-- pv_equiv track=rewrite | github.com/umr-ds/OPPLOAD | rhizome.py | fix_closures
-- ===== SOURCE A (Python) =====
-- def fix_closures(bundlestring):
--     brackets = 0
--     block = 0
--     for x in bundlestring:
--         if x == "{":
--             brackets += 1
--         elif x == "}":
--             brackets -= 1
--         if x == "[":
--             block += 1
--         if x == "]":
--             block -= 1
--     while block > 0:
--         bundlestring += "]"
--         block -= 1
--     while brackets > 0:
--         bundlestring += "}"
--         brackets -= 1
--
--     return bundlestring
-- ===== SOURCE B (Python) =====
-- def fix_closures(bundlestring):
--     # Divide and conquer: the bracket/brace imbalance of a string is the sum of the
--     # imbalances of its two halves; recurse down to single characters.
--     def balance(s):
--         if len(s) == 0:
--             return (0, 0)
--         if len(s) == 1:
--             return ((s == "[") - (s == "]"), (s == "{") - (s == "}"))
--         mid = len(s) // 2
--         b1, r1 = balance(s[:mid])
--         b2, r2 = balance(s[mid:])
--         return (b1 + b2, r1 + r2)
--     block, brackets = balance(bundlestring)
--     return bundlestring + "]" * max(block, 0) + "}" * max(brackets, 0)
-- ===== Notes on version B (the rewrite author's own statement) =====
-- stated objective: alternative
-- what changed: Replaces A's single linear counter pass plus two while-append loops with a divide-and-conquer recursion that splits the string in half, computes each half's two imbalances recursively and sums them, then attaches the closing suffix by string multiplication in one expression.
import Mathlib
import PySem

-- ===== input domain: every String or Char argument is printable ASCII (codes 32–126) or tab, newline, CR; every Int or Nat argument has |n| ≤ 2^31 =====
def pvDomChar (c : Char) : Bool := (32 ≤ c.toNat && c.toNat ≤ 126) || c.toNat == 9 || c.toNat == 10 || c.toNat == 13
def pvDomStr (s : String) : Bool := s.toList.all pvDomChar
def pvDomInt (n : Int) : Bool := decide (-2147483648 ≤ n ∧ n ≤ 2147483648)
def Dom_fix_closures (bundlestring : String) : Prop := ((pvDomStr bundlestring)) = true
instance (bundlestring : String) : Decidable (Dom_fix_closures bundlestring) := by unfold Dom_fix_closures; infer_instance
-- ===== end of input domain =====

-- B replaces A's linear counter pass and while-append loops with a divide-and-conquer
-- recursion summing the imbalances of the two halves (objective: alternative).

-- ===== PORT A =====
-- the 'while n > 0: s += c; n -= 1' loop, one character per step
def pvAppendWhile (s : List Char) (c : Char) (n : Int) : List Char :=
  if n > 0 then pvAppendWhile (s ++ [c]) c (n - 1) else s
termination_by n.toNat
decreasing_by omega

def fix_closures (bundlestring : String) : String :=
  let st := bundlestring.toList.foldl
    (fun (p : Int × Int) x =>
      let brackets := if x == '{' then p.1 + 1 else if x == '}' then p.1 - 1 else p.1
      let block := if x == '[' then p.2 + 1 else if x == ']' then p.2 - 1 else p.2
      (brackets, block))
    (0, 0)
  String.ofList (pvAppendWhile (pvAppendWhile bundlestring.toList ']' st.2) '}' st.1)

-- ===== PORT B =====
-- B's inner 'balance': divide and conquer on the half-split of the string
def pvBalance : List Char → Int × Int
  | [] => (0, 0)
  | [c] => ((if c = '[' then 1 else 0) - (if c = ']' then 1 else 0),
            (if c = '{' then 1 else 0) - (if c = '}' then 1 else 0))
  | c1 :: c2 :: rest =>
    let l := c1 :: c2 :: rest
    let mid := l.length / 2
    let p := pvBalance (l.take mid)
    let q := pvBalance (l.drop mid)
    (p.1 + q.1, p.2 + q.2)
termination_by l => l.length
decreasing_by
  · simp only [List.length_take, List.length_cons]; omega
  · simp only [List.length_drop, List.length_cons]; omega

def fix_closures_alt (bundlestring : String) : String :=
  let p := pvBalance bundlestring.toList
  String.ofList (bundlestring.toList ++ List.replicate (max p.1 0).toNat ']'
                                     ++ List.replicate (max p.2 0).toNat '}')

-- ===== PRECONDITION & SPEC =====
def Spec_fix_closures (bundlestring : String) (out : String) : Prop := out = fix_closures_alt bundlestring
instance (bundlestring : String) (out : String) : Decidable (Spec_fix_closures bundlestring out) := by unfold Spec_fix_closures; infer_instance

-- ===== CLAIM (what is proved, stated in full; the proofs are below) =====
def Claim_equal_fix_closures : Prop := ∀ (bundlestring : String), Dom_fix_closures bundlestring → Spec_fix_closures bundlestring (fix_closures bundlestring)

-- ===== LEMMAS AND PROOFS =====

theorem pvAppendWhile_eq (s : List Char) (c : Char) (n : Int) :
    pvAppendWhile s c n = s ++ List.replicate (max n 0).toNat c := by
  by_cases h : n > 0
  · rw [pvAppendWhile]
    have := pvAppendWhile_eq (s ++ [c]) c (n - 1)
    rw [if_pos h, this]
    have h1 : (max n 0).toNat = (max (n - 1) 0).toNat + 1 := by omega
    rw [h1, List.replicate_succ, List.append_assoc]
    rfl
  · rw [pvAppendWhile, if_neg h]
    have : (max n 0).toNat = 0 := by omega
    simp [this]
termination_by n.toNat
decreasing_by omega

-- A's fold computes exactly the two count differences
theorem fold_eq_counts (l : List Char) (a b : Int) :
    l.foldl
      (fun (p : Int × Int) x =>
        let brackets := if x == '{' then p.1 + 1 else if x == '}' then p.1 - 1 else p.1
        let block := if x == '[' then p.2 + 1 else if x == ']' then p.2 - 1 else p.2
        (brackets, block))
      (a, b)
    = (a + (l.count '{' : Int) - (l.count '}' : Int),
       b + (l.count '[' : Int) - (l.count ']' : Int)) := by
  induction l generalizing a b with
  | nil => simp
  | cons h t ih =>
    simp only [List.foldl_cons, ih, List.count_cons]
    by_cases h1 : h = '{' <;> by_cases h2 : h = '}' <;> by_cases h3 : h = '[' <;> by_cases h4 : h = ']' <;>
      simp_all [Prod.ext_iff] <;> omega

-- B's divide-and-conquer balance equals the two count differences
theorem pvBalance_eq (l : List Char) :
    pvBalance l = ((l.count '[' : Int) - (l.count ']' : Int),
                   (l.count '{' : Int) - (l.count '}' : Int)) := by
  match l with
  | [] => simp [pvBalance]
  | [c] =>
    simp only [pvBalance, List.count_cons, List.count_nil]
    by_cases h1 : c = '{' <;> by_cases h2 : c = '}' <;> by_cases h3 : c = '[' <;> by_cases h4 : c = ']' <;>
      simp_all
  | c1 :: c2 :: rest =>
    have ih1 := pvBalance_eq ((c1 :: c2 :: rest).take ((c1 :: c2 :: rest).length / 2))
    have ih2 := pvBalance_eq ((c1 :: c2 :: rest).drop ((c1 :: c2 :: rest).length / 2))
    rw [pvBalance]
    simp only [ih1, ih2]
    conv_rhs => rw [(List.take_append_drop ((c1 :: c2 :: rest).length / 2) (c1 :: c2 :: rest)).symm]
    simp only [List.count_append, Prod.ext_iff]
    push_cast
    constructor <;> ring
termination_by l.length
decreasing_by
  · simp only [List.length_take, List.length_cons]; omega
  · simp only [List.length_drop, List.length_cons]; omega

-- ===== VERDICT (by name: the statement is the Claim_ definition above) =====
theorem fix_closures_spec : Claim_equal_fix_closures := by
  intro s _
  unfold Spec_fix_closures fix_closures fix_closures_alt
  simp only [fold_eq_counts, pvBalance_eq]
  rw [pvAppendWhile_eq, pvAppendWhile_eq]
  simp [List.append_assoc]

--- --- ---

### Exercise
Each line of the entries above that contains "theorem" is to be copied.

### Your response
theorem pvAppendWhile_eq (s : List Char) (c : Char) (n : Int) :
theorem fold_eq_counts (l : List Char) (a b : Int) :
theorem pvBalance_eq (l : List Char) :
theorem fix_closures_spec : Claim_equal_fix_closures := by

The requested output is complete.